DATA FOR THE TASK:
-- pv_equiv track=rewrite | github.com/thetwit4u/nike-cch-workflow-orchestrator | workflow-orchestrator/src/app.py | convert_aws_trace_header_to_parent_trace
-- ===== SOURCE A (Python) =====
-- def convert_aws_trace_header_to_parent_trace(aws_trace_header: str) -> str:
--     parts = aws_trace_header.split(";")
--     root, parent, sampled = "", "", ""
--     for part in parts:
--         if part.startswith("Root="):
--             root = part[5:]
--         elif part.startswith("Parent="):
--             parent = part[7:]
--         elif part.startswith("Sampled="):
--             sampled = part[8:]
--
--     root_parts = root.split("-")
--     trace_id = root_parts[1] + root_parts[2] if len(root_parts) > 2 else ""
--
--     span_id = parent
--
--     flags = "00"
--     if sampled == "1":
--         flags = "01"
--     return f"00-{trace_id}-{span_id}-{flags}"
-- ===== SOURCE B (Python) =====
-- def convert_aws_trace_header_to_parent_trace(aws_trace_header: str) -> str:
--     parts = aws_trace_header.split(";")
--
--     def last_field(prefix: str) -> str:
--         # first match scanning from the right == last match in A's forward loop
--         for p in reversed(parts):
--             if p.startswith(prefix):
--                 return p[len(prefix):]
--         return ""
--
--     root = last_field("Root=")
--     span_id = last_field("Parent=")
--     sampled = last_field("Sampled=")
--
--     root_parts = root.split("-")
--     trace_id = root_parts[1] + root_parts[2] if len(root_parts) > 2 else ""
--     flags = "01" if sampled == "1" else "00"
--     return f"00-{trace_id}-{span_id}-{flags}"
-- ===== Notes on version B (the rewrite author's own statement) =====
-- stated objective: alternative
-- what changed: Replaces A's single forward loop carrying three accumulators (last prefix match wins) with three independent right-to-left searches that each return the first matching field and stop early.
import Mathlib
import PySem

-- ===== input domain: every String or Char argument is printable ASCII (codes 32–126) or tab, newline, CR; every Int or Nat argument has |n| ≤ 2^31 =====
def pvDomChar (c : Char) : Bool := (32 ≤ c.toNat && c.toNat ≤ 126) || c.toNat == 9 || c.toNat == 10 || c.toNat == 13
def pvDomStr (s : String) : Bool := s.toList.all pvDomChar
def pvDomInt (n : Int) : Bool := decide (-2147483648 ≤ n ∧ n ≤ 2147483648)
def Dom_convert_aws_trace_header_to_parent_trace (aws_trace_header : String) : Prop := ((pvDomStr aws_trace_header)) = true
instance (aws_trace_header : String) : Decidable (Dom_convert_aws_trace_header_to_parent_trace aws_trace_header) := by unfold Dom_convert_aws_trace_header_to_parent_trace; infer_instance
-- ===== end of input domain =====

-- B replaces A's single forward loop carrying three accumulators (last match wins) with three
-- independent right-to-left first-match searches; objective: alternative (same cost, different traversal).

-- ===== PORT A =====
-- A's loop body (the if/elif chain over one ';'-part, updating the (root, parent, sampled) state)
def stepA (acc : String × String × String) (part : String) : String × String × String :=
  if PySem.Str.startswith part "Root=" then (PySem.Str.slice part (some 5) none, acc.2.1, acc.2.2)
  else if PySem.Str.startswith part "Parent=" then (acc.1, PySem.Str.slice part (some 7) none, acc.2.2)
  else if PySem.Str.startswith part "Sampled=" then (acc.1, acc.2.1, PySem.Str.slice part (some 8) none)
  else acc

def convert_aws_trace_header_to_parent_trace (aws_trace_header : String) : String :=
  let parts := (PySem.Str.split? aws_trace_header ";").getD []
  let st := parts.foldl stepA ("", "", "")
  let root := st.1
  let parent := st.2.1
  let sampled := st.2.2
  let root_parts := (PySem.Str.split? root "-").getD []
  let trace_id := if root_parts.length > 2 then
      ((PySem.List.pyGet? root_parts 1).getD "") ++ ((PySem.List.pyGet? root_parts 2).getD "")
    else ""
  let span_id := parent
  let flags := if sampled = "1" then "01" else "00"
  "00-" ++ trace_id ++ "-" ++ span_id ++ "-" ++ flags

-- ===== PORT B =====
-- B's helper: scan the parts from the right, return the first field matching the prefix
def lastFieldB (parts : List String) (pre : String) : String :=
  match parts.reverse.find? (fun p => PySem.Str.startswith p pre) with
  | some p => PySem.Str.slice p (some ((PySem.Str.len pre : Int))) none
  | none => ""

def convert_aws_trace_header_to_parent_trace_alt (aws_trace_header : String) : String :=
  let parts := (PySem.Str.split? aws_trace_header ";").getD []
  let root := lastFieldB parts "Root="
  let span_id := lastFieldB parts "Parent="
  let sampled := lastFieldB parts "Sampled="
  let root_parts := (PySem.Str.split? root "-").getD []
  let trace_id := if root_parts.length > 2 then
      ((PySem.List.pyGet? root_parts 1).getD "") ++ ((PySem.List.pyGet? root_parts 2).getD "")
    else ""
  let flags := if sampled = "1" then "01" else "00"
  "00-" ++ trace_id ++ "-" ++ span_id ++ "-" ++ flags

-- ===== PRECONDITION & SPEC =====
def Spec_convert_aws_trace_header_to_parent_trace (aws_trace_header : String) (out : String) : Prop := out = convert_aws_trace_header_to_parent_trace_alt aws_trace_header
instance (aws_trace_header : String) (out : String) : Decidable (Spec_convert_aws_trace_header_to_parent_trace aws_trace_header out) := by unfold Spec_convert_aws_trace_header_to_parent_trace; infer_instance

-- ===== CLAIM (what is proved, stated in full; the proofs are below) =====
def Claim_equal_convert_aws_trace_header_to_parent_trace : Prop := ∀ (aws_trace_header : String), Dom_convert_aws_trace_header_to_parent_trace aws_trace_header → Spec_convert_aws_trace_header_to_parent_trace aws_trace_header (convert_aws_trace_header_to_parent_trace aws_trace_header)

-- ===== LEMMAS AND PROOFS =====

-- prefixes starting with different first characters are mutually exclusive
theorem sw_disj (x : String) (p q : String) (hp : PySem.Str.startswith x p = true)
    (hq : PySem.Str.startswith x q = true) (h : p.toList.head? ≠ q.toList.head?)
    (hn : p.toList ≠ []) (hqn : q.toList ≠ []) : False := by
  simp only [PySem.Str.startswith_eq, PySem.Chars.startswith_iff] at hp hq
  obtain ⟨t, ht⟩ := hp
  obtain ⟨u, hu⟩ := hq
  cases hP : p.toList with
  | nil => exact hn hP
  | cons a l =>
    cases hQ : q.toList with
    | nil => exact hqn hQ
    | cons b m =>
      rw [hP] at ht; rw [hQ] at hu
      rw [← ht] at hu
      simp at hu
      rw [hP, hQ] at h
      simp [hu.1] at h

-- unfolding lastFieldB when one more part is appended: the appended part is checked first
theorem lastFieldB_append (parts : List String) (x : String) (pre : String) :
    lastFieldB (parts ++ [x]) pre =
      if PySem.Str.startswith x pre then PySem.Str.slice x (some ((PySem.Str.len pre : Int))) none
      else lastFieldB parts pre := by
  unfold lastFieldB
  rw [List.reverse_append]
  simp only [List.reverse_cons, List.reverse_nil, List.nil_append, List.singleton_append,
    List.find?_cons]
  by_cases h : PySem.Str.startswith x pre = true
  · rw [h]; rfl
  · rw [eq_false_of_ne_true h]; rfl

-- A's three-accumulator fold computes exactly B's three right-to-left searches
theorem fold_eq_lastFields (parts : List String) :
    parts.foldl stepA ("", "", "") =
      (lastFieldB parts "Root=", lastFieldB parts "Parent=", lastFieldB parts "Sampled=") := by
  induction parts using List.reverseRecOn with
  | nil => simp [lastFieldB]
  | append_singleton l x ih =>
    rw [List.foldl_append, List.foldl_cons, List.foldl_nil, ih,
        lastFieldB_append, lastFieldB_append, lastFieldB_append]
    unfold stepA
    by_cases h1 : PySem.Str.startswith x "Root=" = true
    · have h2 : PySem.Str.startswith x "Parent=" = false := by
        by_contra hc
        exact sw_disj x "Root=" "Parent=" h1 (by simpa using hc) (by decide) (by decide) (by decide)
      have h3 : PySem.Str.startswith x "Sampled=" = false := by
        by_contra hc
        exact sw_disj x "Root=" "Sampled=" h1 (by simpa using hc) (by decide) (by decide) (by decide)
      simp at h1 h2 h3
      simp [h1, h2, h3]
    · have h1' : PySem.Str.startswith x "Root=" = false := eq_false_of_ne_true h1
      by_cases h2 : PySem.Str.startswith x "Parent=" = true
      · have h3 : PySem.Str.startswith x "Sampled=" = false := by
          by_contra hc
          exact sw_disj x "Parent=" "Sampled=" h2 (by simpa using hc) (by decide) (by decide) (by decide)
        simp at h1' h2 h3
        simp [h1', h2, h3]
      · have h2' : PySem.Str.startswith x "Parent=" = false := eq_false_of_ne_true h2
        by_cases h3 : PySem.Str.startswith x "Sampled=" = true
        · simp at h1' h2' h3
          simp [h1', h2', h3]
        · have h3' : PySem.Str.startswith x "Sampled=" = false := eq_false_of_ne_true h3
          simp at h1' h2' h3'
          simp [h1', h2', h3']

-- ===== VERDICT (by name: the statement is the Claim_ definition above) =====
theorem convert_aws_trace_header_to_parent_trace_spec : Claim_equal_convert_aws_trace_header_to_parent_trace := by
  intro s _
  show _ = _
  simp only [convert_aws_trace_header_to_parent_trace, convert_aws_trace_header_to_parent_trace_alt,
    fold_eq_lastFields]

EXERCISE DETAILS: What are the lines above, starting at the one with "induction parts using" and ending at the one with "have h2 : PySem.Str.startswith"? Give them again exactly, and only them.

EXERCISE RESPONSE:
  induction parts using List.reverseRecOn with
  | nil => simp [lastFieldB]
  | append_singleton l x ih =>
    rw [List.foldl_append, List.foldl_cons, List.foldl_nil, ih,
        lastFieldB_append, lastFieldB_append, lastFieldB_append]
    unfold stepA
    by_cases h1 : PySem.Str.startswith x "Root=" = true
    · have h2 : PySem.Str.startswith x "Parent=" = false := by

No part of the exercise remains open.